Where does the string "eagerly" appear? Copy every line of the entries below that holds it.
-- Dataset excerpts follows --
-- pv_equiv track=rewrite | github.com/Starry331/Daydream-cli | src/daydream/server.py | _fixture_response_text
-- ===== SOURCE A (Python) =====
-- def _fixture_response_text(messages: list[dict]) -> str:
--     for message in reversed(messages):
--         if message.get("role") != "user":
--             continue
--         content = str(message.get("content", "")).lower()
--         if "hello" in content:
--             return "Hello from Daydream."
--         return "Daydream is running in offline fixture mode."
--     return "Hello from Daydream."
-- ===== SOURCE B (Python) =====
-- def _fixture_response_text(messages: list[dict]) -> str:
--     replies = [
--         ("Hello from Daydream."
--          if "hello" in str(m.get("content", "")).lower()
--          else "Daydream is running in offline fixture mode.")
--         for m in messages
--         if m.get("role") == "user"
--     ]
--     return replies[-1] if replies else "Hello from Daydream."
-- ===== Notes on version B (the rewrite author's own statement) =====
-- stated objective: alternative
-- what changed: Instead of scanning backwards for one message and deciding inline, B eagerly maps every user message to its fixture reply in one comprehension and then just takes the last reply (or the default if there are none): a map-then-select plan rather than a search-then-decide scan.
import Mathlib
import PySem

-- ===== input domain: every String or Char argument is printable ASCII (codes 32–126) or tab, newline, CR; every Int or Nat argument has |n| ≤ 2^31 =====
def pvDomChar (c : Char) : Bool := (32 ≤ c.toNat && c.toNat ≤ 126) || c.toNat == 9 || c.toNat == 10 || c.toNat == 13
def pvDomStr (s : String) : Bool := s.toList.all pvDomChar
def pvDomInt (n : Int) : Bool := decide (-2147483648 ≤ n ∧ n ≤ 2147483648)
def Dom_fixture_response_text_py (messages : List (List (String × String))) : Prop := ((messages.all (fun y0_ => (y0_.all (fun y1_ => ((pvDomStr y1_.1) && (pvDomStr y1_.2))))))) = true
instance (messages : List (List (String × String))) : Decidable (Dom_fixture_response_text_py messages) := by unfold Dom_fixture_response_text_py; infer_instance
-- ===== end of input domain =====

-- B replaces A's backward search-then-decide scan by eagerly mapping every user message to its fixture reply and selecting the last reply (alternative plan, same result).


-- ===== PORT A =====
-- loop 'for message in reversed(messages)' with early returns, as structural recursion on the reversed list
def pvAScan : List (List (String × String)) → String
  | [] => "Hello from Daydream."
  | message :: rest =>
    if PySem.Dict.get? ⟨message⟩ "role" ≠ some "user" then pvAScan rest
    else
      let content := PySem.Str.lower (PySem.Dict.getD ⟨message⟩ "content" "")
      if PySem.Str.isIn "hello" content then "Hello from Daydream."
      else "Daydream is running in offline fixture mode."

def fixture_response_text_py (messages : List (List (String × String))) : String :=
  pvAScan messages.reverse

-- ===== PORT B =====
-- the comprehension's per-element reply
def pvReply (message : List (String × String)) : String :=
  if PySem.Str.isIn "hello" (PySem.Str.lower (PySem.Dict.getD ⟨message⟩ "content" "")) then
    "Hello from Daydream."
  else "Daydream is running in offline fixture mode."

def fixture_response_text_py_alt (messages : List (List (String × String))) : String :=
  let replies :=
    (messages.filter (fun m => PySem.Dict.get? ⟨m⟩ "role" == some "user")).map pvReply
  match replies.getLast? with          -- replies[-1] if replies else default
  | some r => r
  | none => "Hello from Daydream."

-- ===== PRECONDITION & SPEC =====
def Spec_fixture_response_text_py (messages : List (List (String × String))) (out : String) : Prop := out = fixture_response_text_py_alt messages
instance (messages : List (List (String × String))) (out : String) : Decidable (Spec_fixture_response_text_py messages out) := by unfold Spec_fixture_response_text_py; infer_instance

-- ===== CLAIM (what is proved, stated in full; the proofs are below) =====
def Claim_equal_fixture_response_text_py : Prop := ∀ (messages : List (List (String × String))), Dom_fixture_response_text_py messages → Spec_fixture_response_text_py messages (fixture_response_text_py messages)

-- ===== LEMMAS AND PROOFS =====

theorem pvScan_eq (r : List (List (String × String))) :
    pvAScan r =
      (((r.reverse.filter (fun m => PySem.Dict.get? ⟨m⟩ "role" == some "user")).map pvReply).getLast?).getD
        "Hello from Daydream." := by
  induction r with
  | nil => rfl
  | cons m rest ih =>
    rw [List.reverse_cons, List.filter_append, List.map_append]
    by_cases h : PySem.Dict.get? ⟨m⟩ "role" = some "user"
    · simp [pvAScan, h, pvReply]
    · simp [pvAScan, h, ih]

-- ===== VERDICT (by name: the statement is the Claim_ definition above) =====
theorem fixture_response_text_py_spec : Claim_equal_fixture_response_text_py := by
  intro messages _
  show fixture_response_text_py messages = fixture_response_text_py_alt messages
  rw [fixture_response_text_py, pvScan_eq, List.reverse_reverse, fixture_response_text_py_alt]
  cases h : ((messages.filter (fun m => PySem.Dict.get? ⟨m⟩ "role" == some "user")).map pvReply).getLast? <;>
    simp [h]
-- Dataset excerpts concluded --
> [Output for this exercise]:
-- what changed: Instead of scanning backwards for one message and deciding inline, B eagerly maps every user message to its fixture reply in one comprehension and then just takes the last reply (or the default if there are none): a map-then-select plan rather than a search-then-decide scan.
-- B replaces A's backward search-then-decide scan by eagerly mapping every user message to its fixture reply and selecting the last reply (alternative plan, same result).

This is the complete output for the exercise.